In this approach the sensiNact core will automatically create a model for `provider1` if it doesn't already exist. The model will automatically be extended with a service called `service` and a resource called `resource` if needed, and then the resource will be set with a value of 42.

In fact the process becomes more obvious if the `model` field of the `GenericDto` is set. This indicates the model that should be used for the provider and allows different providers to share the same model.

```{important}
All automatically created resources are set to be `UPDATABLE`, meaning that they can be updated by pushing data updates, but not using a `SET` operation.
```

#### Modifying the model

When using a code first approach the model can always be updated and dynamically expanded. This means that the sending a new custom dto will extend the model to include any new services or resources as needed.

A significant advantage of the code-first model is that it is not as easy to make mistakes when pushing updates, as the schema for the resources is defined in a class.

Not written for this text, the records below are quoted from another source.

-- pv_equiv track=rewrite | github.com/HDRah/Crossin- | 阿姆斯特朗数.py | near_Amu
-- ===== SOURCE A (Python) =====
-- def judge_Amu(n):
--     if sum([int(k)**len(str(n)) for k in str(n)])==n:
--         return True
--
-- def near_Amu(n):
--     down, up=n, n
--     while True:
--         if judge_Amu(down):
--             return down
--         elif judge_Amu(up):
--             return up
--         down-=1
--         up+=1
-- ===== SOURCE B (Python) =====
-- def _is_narc(m):
--     if m < 0:
--         return False
--     t, digs = m, []
--     while t > 0:
--         digs.append(t % 10)
--         t //= 10
--     if not digs:
--         digs = [0]
--     p = len(digs)
--     return sum(x ** p for x in digs) == m
--
-- def near_Amu(n):
--     d = n
--     while not _is_narc(d):
--         d -= 1
--     u = n
--     while not _is_narc(u):
--         u += 1
--     return d if n - d <= u - n else u
-- ===== Notes on version B (the rewrite author's own statement) =====
-- stated objective: alternative
-- what changed: B replaces A's single interleaved two-sided walk with string-based digit tests by two independent one-sided scans (nearest narcissistic number below, then above) using a purely arithmetic digit-extraction test, returning the lower on ties.
-- outside the precondition, e.g. on near_Amu(-5): A raises ValueError, B does not finish within the time limit
import Mathlib
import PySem

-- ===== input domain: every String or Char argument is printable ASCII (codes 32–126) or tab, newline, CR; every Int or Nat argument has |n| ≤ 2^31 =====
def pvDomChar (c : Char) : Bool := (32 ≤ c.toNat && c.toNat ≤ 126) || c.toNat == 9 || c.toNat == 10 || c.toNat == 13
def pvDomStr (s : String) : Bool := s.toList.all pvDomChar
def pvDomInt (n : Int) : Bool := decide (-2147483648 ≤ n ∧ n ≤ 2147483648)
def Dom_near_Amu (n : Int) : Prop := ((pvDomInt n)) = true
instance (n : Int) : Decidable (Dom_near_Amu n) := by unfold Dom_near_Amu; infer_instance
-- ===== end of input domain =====

-- B replaces A's interleaved two-sided walk (string-based digit test) by two independent
-- one-sided scans with an arithmetic digit test and a lower-wins tie comparison; alternative
-- decomposition, same asymptotic cost.  A raises ValueError on n < 0 (int('-')); Pre_ excludes those.


-- ===== PORT A =====
-- judge_Amu returns True or None in Python; ported as Bool (None = falsy).
-- int(k) is ported as (ofStr? …).getD 0; under Pre_ every char of str(n) is a digit, so
-- ofStr? is always `some` on the inputs the claim covers (int(k) raising is exactly A raising,
-- excluded by Pre_).
def judge_Amu (n : Int) : Bool :=
  ((PySem.Int.toStr n).toList.map
      (fun k => ((PySem.Int.ofStr? (String.ofList [k])).getD 0)
                  ^ (PySem.Str.len (PySem.Int.toStr n)).toNat)).sum == n

-- the `while True` loop; fuel n.toNat+1 suffices because 0 is narcissistic, so under Pre_
-- (0 ≤ n) the loop returns within n+1 iterations; the fuel-0 branch is unreachable there.
def nearLoopA (fuel : Nat) (down up : Int) : Int :=
  match fuel with
  | 0 => 0
  | f + 1 =>
    if judge_Amu down then down
    else if judge_Amu up then up
    else nearLoopA f (down - 1) (up + 1)

def near_Amu (n : Int) : Int := nearLoopA (n.toNat + 1) n n

-- ===== PORT B =====
-- arithmetic digit extraction (Source B's while t > 0 loop; Python % and // agree with Nat ops here)
def digitsB (t : Nat) : List Nat :=
  if h : t = 0 then [] else t % 10 :: digitsB (t / 10)
decreasing_by exact Nat.div_lt_self (Nat.pos_of_ne_zero h) (by norm_num)

def isNarc (m : Int) : Bool :=
  if m < 0 then false
  else
    let digs := digitsB m.toNat
    let digs := if digs = [] then [0] else digs
    let p := digs.length
    let s : Nat := (digs.map (fun x => x ^ p)).sum
    (s : Int) == m

-- Source B's first while loop; fuel n.toNat+1 suffices since 0 is narcissistic
def downScan (fuel : Nat) (d : Int) : Int :=
  match fuel with
  | 0 => d
  | f + 1 => if isNarc d then d else downScan f (d - 1)

-- Source B's second while loop; fuel (4679307775 - n).toNat suffices on Dom ∩ Pre_ since
-- 4679307774 is narcissistic and every admitted n is below it
def upScan (fuel : Nat) (u : Int) : Int :=
  match fuel with
  | 0 => u
  | f + 1 => if isNarc u then u else upScan f (u + 1)

def near_Amu_alt (n : Int) : Int :=
  let d := downScan (n.toNat + 1) n
  let u := upScan (4679307775 - n).toNat n
  if n - d ≤ u - n then d else u

-- ===== PRECONDITION & SPEC =====
-- A raises ValueError for n < 0 (judge_Amu calls int('-') on the sign character); Pre_ excludes exactly those.
def Pre_near_Amu (n : Int) : Prop := 0 ≤ n
instance (n : Int) : Decidable (Pre_near_Amu n) := by unfold Pre_near_Amu; infer_instance
def pvWitness_near_Amu : Int := 153

def Spec_near_Amu (n : Int) (out : Int) : Prop := out = near_Amu_alt n
instance (n : Int) (out : Int) : Decidable (Spec_near_Amu n out) := by unfold Spec_near_Amu; infer_instance

-- ===== CLAIM (what is proved, stated in full; the proofs are below) =====
def Claim_equal_near_Amu : Prop := ∀ (n : Int), Dom_near_Amu n → Pre_near_Amu n → Spec_near_Amu n (near_Amu n)

-- ===== LEMMAS AND PROOFS =====

-- digitsB is Nat.digits 10
theorem digitsB_eq (n : Nat) : digitsB n = Nat.digits 10 n := by
  induction n using Nat.strong_induction_on with
  | _ n ih =>
    rw [digitsB]
    by_cases h : n = 0
    · simp [h]
    · rw [dif_neg h, ih (n / 10) (Nat.div_lt_self (Nat.pos_of_ne_zero h) (by norm_num)),
        Nat.digits_def' (by norm_num : 1 < 10) (Nat.pos_of_ne_zero h)]

-- Nat.toDigits via Nat.digits
theorem toDigitsCore_eq (f : Nat) : ∀ (n : Nat) (l : List Char), 0 < f → n < 10 ^ f →
    Nat.toDigitsCore 10 f n l =
      (if n = 0 then '0' :: l else ((Nat.digits 10 n).map Nat.digitChar).reverse ++ l) := by
  induction f with
  | zero => intro n l h; omega
  | succ f ih =>
    intro n l _ hlt
    rw [Nat.toDigitsCore]
    by_cases h0 : n = 0
    · subst h0; norm_num [Nat.digitChar]
    · by_cases hs : n < 10
      · have : n / 10 = 0 := Nat.div_eq_of_lt hs
        rw [if_pos this, if_neg h0,
          Nat.digits_def' (by norm_num : 1 < 10) (Nat.pos_of_ne_zero h0),
          Nat.digits_eq_nil_iff_eq_zero.mpr this]
        simp [Nat.mod_eq_of_lt hs]
      · have hdiv : n / 10 ≠ 0 := by omega
        have hf : 0 < f := by
          rcases Nat.eq_zero_or_pos f with rfl | hf
          · rw [pow_one] at hlt; omega
          · exact hf
        have hq : n / 10 < 10 ^ f :=
          (Nat.div_lt_iff_lt_mul (by norm_num)).mpr (by rw [← pow_succ]; exact hlt)
        rw [if_neg hdiv, ih (n / 10) _ hf hq, if_neg hdiv,
          Nat.digits_def' (by norm_num : 1 < 10) (Nat.pos_of_ne_zero h0)]
        simp [h0]

theorem toDigits_eq (n : Nat) :
    Nat.toDigits 10 n = (if n = 0 then ['0'] else ((Nat.digits 10 n).map Nat.digitChar).reverse) := by
  have h : n < 10 ^ (n + 1) := by
    calc n < 2 ^ (n + 1) := Nat.lt_two_pow_self.trans (Nat.pow_lt_pow_succ (by norm_num))
    _ ≤ 10 ^ (n + 1) := Nat.pow_le_pow_left (by norm_num) _
  have := toDigitsCore_eq (n + 1) n [] (Nat.succ_pos n) h
  rw [Nat.toDigits, this]
  split <;> simp

theorem charVal (d : Nat) (hd : d < 10) :
    (PySem.Int.ofStr? (String.ofList [Nat.digitChar d])).getD 0 = (d : Int) := by
  interval_cases d <;> decide

theorem castSum (l : List Nat) (p : Nat) :
    (((l.map (fun x => x ^ p)).sum : Nat) : Int) = (l.map (fun x : Nat => (x : Int) ^ p)).sum := by
  induction l with
  | nil => simp
  | cons a t ih => simp only [List.map_cons, List.sum_cons, Nat.cast_add, ih, Nat.cast_pow]

-- the arithmetic test agrees with the string test on nonnegative inputs
theorem judge_eq_isNarc (m : Int) (hm : 0 ≤ m) : judge_Amu m = isNarc m := by
  obtain ⟨k, rfl⟩ : ∃ k : Nat, m = (k : Int) := ⟨m.toNat, (Int.toNat_of_nonneg hm).symm⟩
  by_cases hk : k = 0
  · subst hk
    have h1 : judge_Amu ((0 : Nat) : Int) = true := by decide
    have h2 : isNarc ((0 : Nat) : Int) = true := by
      rw [isNarc]
      simp [digitsB_eq]
    rw [h1, h2]
  · have hnneg : ¬ ((k : Int) < 0) := Int.not_lt.mpr (Int.natCast_nonneg k)
    have hds : (PySem.Int.toStr (k : Int)).toList = ((Nat.digits 10 k).map Nat.digitChar).reverse := by
      rw [PySem.Int.toList_toStr, PySem.Int.toChars, if_neg hnneg, Int.toNat_natCast,
        toDigits_eq, if_neg hk]
    have hne : Nat.digits 10 k ≠ [] := Nat.digits_ne_nil_iff_ne_zero.mpr hk
    have hp : (PySem.Str.len (PySem.Int.toStr (k : Int))).toNat = (Nat.digits 10 k).length := by
      simp [PySem.Str.len, hds]
    have hsum :
        ((PySem.Int.toStr (k : Int)).toList.map
          (fun c => ((PySem.Int.ofStr? (String.ofList [c])).getD 0)
            ^ (PySem.Str.len (PySem.Int.toStr (k : Int))).toNat)).sum
        = ((Nat.digits 10 k).map (fun d : Nat => (d : Int) ^ (Nat.digits 10 k).length)).sum := by
      rw [hds, hp, List.map_reverse, List.sum_reverse, List.map_map]
      exact congrArg List.sum (List.map_congr_left (fun d hd => by
        simp only [Function.comp_apply]
        rw [charVal d (Nat.digits_lt_base (by norm_num) hd)]))
    rw [judge_Amu, isNarc, if_neg hnneg]
    simp only [Int.toNat_natCast, digitsB_eq, if_neg hne, hsum, castSum]

-- skipping k fruitless iterations of A's while loop
theorem skipA (k : Nat) : ∀ (f : Nat) (d u : Int),
    (∀ i : Nat, i < k → judge_Amu (d - (i : Int)) = false) →
    (∀ i : Nat, i < k → judge_Amu (u + (i : Int)) = false) →
    nearLoopA (k + f) d u = nearLoopA f (d - (k : Int)) (u + (k : Int)) := by
  induction k with
  | zero => intro f d u _ _; simp
  | succ k ih =>
    intro f d u hd hu
    have h0d : judge_Amu d = false := by simpa using hd 0 (Nat.succ_pos k)
    have h0u : judge_Amu u = false := by simpa using hu 0 (Nat.succ_pos k)
    have hstep : (k + 1) + f = (k + f) + 1 := by omega
    rw [hstep, nearLoopA, h0d, h0u]
    simp only [Bool.false_eq_true, if_false]
    have := ih f (d - 1) (u + 1)
      (fun i hi => by
        have := hd (i + 1) (by omega)
        push_cast at this ⊢
        convert this using 2
        ring)
      (fun i hi => by
        have := hu (i + 1) (by omega)
        push_cast at this ⊢
        convert this using 2
        ring)
    rw [this]
    congr 1 <;> push_cast <;> ring

-- skipping k fruitless iterations of B's downward while loop
theorem skipDown (k : Nat) : ∀ (f : Nat) (d : Int),
    (∀ i : Nat, i < k → isNarc (d - (i : Int)) = false) →
    downScan (k + f) d = downScan f (d - (k : Int)) := by
  induction k with
  | zero => intro f d _; simp
  | succ k ih =>
    intro f d hd
    have h0d : isNarc d = false := by simpa using hd 0 (Nat.succ_pos k)
    have hstep : (k + 1) + f = (k + f) + 1 := by omega
    rw [hstep, downScan, h0d]
    simp only [Bool.false_eq_true, if_false]
    rw [ih f (d - 1) (fun i hi => by
      have := hd (i + 1) (by omega)
      push_cast at this ⊢
      convert this using 2
      ring)]
    congr 1
    push_cast
    ring

-- skipping k fruitless iterations of B's upward while loop
theorem skipUp (k : Nat) : ∀ (f : Nat) (u : Int),
    (∀ i : Nat, i < k → isNarc (u + (i : Int)) = false) →
    upScan (k + f) u = upScan f (u + (k : Int)) := by
  induction k with
  | zero => intro f u _; simp
  | succ k ih =>
    intro f u hu
    have h0u : isNarc u = false := by simpa using hu 0 (Nat.succ_pos k)
    have hstep : (k + 1) + f = (k + f) + 1 := by omega
    rw [hstep, upScan, h0u]
    simp only [Bool.false_eq_true, if_false]
    rw [ih f (u + 1) (fun i hi => by
      have := hu (i + 1) (by omega)
      push_cast at this ⊢
      convert this using 2
      ring)]
    congr 1
    push_cast
    ring

theorem judge_zero : judge_Amu 0 = true := by decide

theorem judge_big : judge_Amu 4679307774 = true := by decide

theorem main_eq (n : Int) (hn : 0 ≤ n) (hb : n ≤ 2147483648) : near_Amu n = near_Amu_alt n := by
  have hExD : ∃ i : Nat, judge_Amu (n - (i : Int)) = true :=
    ⟨n.toNat, by rw [show n - (n.toNat : Int) = 0 by omega]; exact judge_zero⟩
  have hExU : ∃ i : Nat, judge_Amu (n + (i : Int)) = true :=
    ⟨(4679307774 - n).toNat, by
      rw [show n + ((4679307774 - n).toNat : Int) = 4679307774 by omega]; exact judge_big⟩
  set kd := Nat.find hExD with hkddef
  set ku := Nat.find hExU with hkudef
  have hkd_le : kd ≤ n.toNat := Nat.find_min' hExD (by
    rw [show n - (n.toNat : Int) = 0 by omega]; exact judge_zero)
  have hku_le : ku ≤ (4679307774 - n).toNat := Nat.find_min' hExU (by
    rw [show n + ((4679307774 - n).toNat : Int) = 4679307774 by omega]; exact judge_big)
  have hDtrue : judge_Amu (n - (kd : Int)) = true := Nat.find_spec hExD
  have hUtrue : judge_Amu (n + (ku : Int)) = true := Nat.find_spec hExU
  have hDfalse : ∀ i : Nat, i < kd → judge_Amu (n - (i : Int)) = false :=
    fun i hi => Bool.eq_false_iff.mpr (Nat.find_min hExD hi)
  have hUfalse : ∀ i : Nat, i < ku → judge_Amu (n + (i : Int)) = false :=
    fun i hi => Bool.eq_false_iff.mpr (Nat.find_min hExU hi)
  -- value of A
  have hA : near_Amu n = if kd ≤ ku then n - (kd : Int) else n + (ku : Int) := by
    rw [near_Amu]
    set m := min kd ku with hmdef
    have hm_le : m ≤ n.toNat := le_trans (min_le_left _ _) hkd_le
    rw [show n.toNat + 1 = m + (n.toNat - m + 1) by omega,
      skipA m _ n n (fun i hi => hDfalse i (lt_of_lt_of_le hi (min_le_left _ _)))
        (fun i hi => hUfalse i (lt_of_lt_of_le hi (min_le_right _ _))),
      nearLoopA]
    by_cases hc : kd ≤ ku
    · have hmeq : m = kd := by omega
      rw [if_pos hc, hmeq, hDtrue]
      simp
    · have hmeq : m = ku := by omega
      rw [if_neg hc, hmeq, hDfalse ku (by omega), hUtrue]
      simp
  -- value of B's two scans
  have hDnn : ∀ i : Nat, i ≤ kd → 0 ≤ n - (i : Int) := fun i hi => by omega
  have hDown : downScan (n.toNat + 1) n = n - (kd : Int) := by
    rw [show n.toNat + 1 = kd + (n.toNat - kd + 1) by omega,
      skipDown kd _ n (fun i hi => by
        rw [← judge_eq_isNarc _ (hDnn i (le_of_lt hi))]; exact hDfalse i hi),
      downScan, ← judge_eq_isNarc _ (hDnn kd le_rfl), hDtrue]
    simp
  have hUp : upScan (4679307775 - n).toNat n = n + (ku : Int) := by
    rw [show (4679307775 - n).toNat = ku + ((4679307775 - n).toNat - ku - 1 + 1) by omega,
      skipUp ku _ n (fun i hi => by
        rw [← judge_eq_isNarc _ (by omega : (0:Int) ≤ n + (i : Int))]; exact hUfalse i hi),
      upScan, ← judge_eq_isNarc _ (by omega : (0:Int) ≤ n + (ku : Int)), hUtrue]
    simp
  rw [hA, near_Amu_alt]
  simp only [hDown, hUp]
  rw [show n - (n - (kd : Int)) = (kd : Int) by ring, show n + (ku : Int) - n = (ku : Int) by ring]
  by_cases hc : kd ≤ ku
  · rw [if_pos hc, if_pos (by exact_mod_cast hc)]
  · rw [if_neg hc, if_neg (by exact_mod_cast hc)]

-- ===== VERDICT (by name: the statement is the Claim_ definition above) =====
theorem near_Amu_spec : Claim_equal_near_Amu := by
  intro n hdom hpre
  unfold Spec_near_Amu
  unfold Dom_near_Amu pvDomInt at hdom
  have hb : n ≤ 2147483648 := (of_decide_eq_true hdom).2
  exact main_eq n hpre hb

This reduces the likelihood that the model for the providers will be incorrectly extended.

### The explicit approach

In some cases auto-generating the model gives insufficient control over the model that gets created. In this case a model can be explicitly generated in code by using the `SensinactModelManager` which gets passed to a sensiNact command when it is run. The following example code creates the same model as the code-first example above:

```java
public class WeatherStationModel extends AbstractSensinactCommand<Void> {
    @Override
    protected Promise<Void> call(SensinactDigitalTwin twin, SensinactModelManager modelMgr,
            PromiseFactory promiseFactory) {
        modelMgr.createModel("WeatherStation")
            .withService("power")
                .withResource("status")
                    .withType(Integer.class)
                    .withValueType(ValueType.UPDATABLE)
                    .build()
                .build()
            .withService("weather")
                .withResource("temperature")
                    .withType(Double.class)
                    .withValueType(ValueType.UPDATABLE)
                    .build()
                .withResource("humidity")
                    .withType(Double.class)
                    .withValueType(ValueType.UPDATABLE)
                    .buildAll();
        return promiseFactory.resolved(null);
    }
}
```


### Importing models

If you have created a suitable model for use in sensiNact then you can use the `SensinactModelManager` to import it directly.


```java
public class WeatherStationModel extends AbstractSensinactCommand<Void> {
    @Override
    protected Promise<Void> call(SensinactDigitalTwin twin, SensinactModelManager modelMgr,
            PromiseFactory promiseFactory) {
        modelMgr.registerModel(new FileInputStream("myModel.xmi"));
        return promiseFactory.resolved(null);
    }
}
```

## Whiteboard Resources

In addition to pushed updates sensiNact allows resources to be registered using the [whiteboard pattern](https://docs.osgi.org/whitepaper/whiteboard-pattern/). This allows for *pull based* data resources, where the gateway will query the connector to get or set an up to date value for a resource, and for action resources where the supplied function will be made available as an action to be called.

### Whiteboard Services

All Resource whiteboard services must be registered with the property `sensiNact.whiteboard.resource` set to `true`. This can be easily achieved using the `WhiteboardResource` component property annotation.

The service instance should then have one or more methods annotated with `ACT`, `GET` or `SET`. These methods will be used to register the resource with the model, and called whenever the relevant verb is used for the resource.